In 2004, while driving up to Rosario to watch their side play Rosario Central, Los Borrachos del Tablón (River's Barra Bravas) confronted a bus of Newell's firm (one of the big rival firms) on Highway 9, in a battle that killed two Newell's fans. Up to this day, some members of Los Borrachos still face charges because of the deaths.

In 2005 a footballer, Carlos Azcurra, was shot and seriously wounded by a police officer, when rival fans rioted during a Primera B Nacional match between local Mendoza rivals (but not a derby) San Martín de Mendoza and Godoy Cruz Antonio Tomba. At half-time, fans had thrown rocks onto the pitch, and just before the end of the match, fans from both clubs invaded the pitch and started fighting. The players who had stayed on the pitch, including Ezcurra, tried to calm the fans, and he was shot when police tried to stop the fans by firing rubber bullets.

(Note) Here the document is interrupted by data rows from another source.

theorem pvE17 (s : String) : pvSignalsInactive "patent lapsed-:" s = (PySem.Str.isIn "patent lapsed" s && ([":"].all fun p => !PySem.Str.isIn p s)) := by
  rw [pvSignals_minus _ s (by decide) (by decide),
    (show (PySem.Str.split? "patent lapsed-:" "-").getD [] = ["patent lapsed", ":"] by decide),
    (show PySem.List.pyGetD ["patent lapsed", ":"] 0 "" = "patent lapsed" by decide),
    (show PySem.List.slice ["patent lapsed", ":"] (some 1) none = [":"] by decide)]

theorem pvE18 (s : String) : pvSignalsInactive "§expiry" s = ("expiry" == s) := by
  rw [pvSignals_sect _ s (by decide) (by decide) (by decide),
    (show PySem.List.pyGetD ((PySem.Str.split? "§expiry" "§").getD []) 1 "" = "expiry" by decide)]

theorem pvE19 (s : String) : pvSignalsInactive "§expiry of patent term" s = ("expiry of patent term" == s) := by
  rw [pvSignals_sect _ s (by decide) (by decide) (by decide),
    (show PySem.List.pyGetD ((PySem.Str.split? "§expiry of patent term" "§").getD []) 1 "" = "expiry of patent term" by decide)]

-- The canonical predicate over A's keyword list equals B's four staged table checks.
set_option maxHeartbeats 1600000 in
theorem pvAny_eq (s : String) :
    pvLibreList.any (fun kw => pvSignalsInactive kw s) =
      (pvPlainSubstrings.any (fun kw => PySem.Str.isIn kw s)
        || pvAllOfGroups.any (fun g => g.all (fun p => PySem.Str.isIn p s))
        || pvWithExceptions.any (fun r => PySem.Str.isIn r.1 s && !(r.2.any (fun f => PySem.Str.isIn f s)))
        || pvExactMatches.any (fun kw => kw == s)) := by
  simp only [pvLibreList, List.any_cons, List.any_nil, pvE1, pvE2, pvE3, pvE4, pvE5, pvE6, pvE7, pvE8, pvE9, pvE10, pvE11, pvE12, pvE13, pvE14, pvE15, pvE16, pvE17, pvE18, pvE19]
  simp only [pvPlainSubstrings, pvAllOfGroups, pvWithExceptions, pvExactMatches,
    List.any_cons, List.any_nil]
  simp only [List.all_cons, List.all_nil, Bool.and_true, Bool.or_false, Bool.or_assoc]

-- ===== VERDICT (by name: the statement is the Claim_ definition above) =====
set_option maxHeartbeats 1600000 in
theorem decodeLegal_spec : Claim_equal_decodeLegal := by
  intro s _
  unfold Spec_decodeLegal decodeLegal decodeLegal_alt
  rw [pvFold_canon s pvLibreList (fun _ h => h) none, pvAny_eq]
  rw [if_neg (show ¬ (pvLibreList = []) by simp [pvLibreList])]
  generalize pvPlainSubstrings.any (fun kw => PySem.Str.isIn kw s) = b1
  generalize pvAllOfGroups.any (fun g => g.all (fun p => PySem.Str.isIn p s)) = b2
  generalize pvWithExceptions.any (fun r => PySem.Str.isIn r.1 s && !(r.2.any (fun f => PySem.Str.isIn f s))) = b3
  generalize pvExactMatches.any (fun kw => kw == s) = b4
  cases b1 <;> cases b2 <;> cases b3 <;> cases b4 <;> simp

During the 2006 FIFA World Cup in Germany, there was a confrontation between 6 members of the barra brava of Independiente and 16 members of the barras bravas of Boca Juniors and Defensa y Justicia (both were together) in the Czech Republic (the country where the three barras bravas were housed). As a result of the fight, a supporter of Boca Juniors had to be hospitalized.

In 2007, during a match of the promotion/relegation playoff of the 2006–2007 season between Nueva Chicago and Tigre (in the Nueva Chicago's stadium), a fight broke out between the barras bravas of both teams. When a penalty was given to Tigre (who was winning the match 2–1, a result that relegated to Nueva Chicago to the Second division) in the 92nd minute, the barra brava of Nueva Chicago invaded the pitch and ran in the direction of the stand occupied by the supporters of Tigre to attack them. After this, there were serious riots near the stadium (not only caused by the barras bravas, but also by regular supporters) and as a result, a fan of Tigre died.

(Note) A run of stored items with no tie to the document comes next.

-- pv_equiv track=rewrite | github.com/jiheneguesmi/Business-Value-Knowledge-Graph | main/Extraction_et_Embedding/classification_test/multi_llm_comparaison.py | determine_label
-- ===== SOURCE A (Python) =====
-- PRIORITY_ORDER = ["ROI", "Obligation", "Notoriété", "Description"]
--
-- def determine_label(roi: int, not_: int, obl: int) -> str:
--     if roi == 0 and not_ == 0 and obl == 0:
--         return "Description"
--     scores = {"ROI": roi, "Obligation": obl, "Notoriété": not_}
--     max_score = max(scores.values())
--     tied = [c for c, s in scores.items() if s == max_score]
--     for priority in PRIORITY_ORDER:
--         if priority in tied:
--             return priority
--     return tied[0]
-- ===== SOURCE B (Python) =====
-- def determine_label(roi: int, not_: int, obl: int) -> str:
--     if roi == 0 and not_ == 0 and obl == 0:
--         return "Description"
--     best_label, best_score = "ROI", roi
--     for label, score in (("Obligation", obl), ("Notoriété", not_)):
--         if score > best_score:
--             best_label, best_score = label, score
--     return best_label
-- ===== Notes on version B (the rewrite author's own statement) =====
-- stated objective: simpler
-- what changed: Replaces the dict + max() + tied-list + priority-loop multi-pass with a single linear scan over (label,score) pairs in priority order, updating the running best only on a strict greater-than so the earliest priority wins ties.
import Mathlib
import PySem

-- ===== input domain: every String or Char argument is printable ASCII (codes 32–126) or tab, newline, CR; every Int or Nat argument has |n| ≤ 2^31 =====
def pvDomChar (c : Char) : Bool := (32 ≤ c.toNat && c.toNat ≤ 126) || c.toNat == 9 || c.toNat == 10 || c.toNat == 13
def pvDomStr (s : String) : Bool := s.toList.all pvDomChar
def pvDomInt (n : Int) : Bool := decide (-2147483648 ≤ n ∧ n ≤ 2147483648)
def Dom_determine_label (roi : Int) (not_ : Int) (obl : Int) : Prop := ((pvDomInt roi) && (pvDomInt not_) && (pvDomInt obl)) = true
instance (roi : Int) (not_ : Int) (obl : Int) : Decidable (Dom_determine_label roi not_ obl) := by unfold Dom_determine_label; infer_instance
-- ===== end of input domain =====

-- ===== PORT A =====
-- B replaces A's dict+max+tied-list+priority-loop with one strict-> running-best scan (objective: simpler).
def PRIORITY_ORDER : List String := ["ROI", "Obligation", "Notoriété", "Description"]

def determine_label (roi : Int) (not_ : Int) (obl : Int) : String :=
  if roi = 0 ∧ not_ = 0 ∧ obl = 0 then "Description"
  else
    let scores : List (String × Int) := [("ROI", roi), ("Obligation", obl), ("Notoriété", not_)]
    let max_score : Int := (PySem.List.max? (scores.map Prod.snd) (fun v => v)).getD 0  -- list nonempty, getD never used
    let tied : List String := (scores.filter (fun p => p.2 == max_score)).map Prod.fst
    match PRIORITY_ORDER.find? (fun priority => tied.contains priority) with
    | some priority => priority
    | none => tied.headD ""  -- tied always nonempty (contains the max), so the IndexError branch is unreachable

-- ===== PORT B =====
def determine_label_alt (roi : Int) (not_ : Int) (obl : Int) : String :=
  if roi = 0 ∧ not_ = 0 ∧ obl = 0 then "Description"
  else
    (([("Obligation", obl), ("Notoriété", not_)] : List (String × Int)).foldl
      (fun best c => if c.2 > best.2 then c else best) ("ROI", roi)).1

-- ===== PRECONDITION & SPEC =====
def Spec_determine_label (roi : Int) (not_ : Int) (obl : Int) (out : String) : Prop := out = determine_label_alt roi not_ obl
instance (roi : Int) (not_ : Int) (obl : Int) (out : String) : Decidable (Spec_determine_label roi not_ obl out) := by unfold Spec_determine_label; infer_instance

-- ===== CLAIM (what is proved, stated in full; the proofs are below) =====
def Claim_equal_determine_label : Prop := ∀ (roi : Int) (not_ : Int) (obl : Int), Dom_determine_label roi not_ obl → Spec_determine_label roi not_ obl (determine_label roi not_ obl)

-- ===== LEMMAS AND PROOFS =====

-- ===== VERDICT (by name: the statement is the Claim_ definition above) =====
set_option maxHeartbeats 2000000 in
theorem determine_label_spec : Claim_equal_determine_label := by
  intro roi not_ obl _
  unfold Spec_determine_label determine_label determine_label_alt PRIORITY_ORDER
  simp only [PySem.List.max?_id_cons, List.map, List.filter, List.foldl, List.find?,
    List.contains, List.headD, Option.getD, Int.max_def]
  simp only [show ∀ a b : Int, (a == b) = decide (a = b) from fun _ _ => rfl]
  rcases eq_or_ne roi not_ with h2 | h2 <;> rcases eq_or_ne obl not_ with h3 | h3 <;>
    rcases eq_or_ne roi obl with h1 | h1 <;>
    split_ifs <;> simp_all [eq_comm] <;> try omega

On 19 March 2010 in a bar in Rosario, the ex-leader of the Newell's Old Boys barra brava (Roberto "Pimpi" Camino) was fatally shot. Camino and his sub-group led the barra brava from 2002 to 2009, when they were expelled from it due to their defeat at the hands of another sub-group, which currently dominates La Hinchada Más Popular, the barra brava of Newell's Old Boys. Some members of the now main sub-group are the suspects of the murder, and the bar's owners are suspected of helping them.

In the early morning of 4 July 2010 (the next day of the match between Argentina and Germany for quarter-finals of the 2010 FIFA World Cup) in Cape Town, South Africa, there was a fight between some members of the barras bravas of Independiente and Boca Juniors. During the brawl, one member of the Boca Juniors barra brava lost consciousness after being brutally beaten by the Independiente fanatics. He was admitted to a hospital in the city and died there on 5 July.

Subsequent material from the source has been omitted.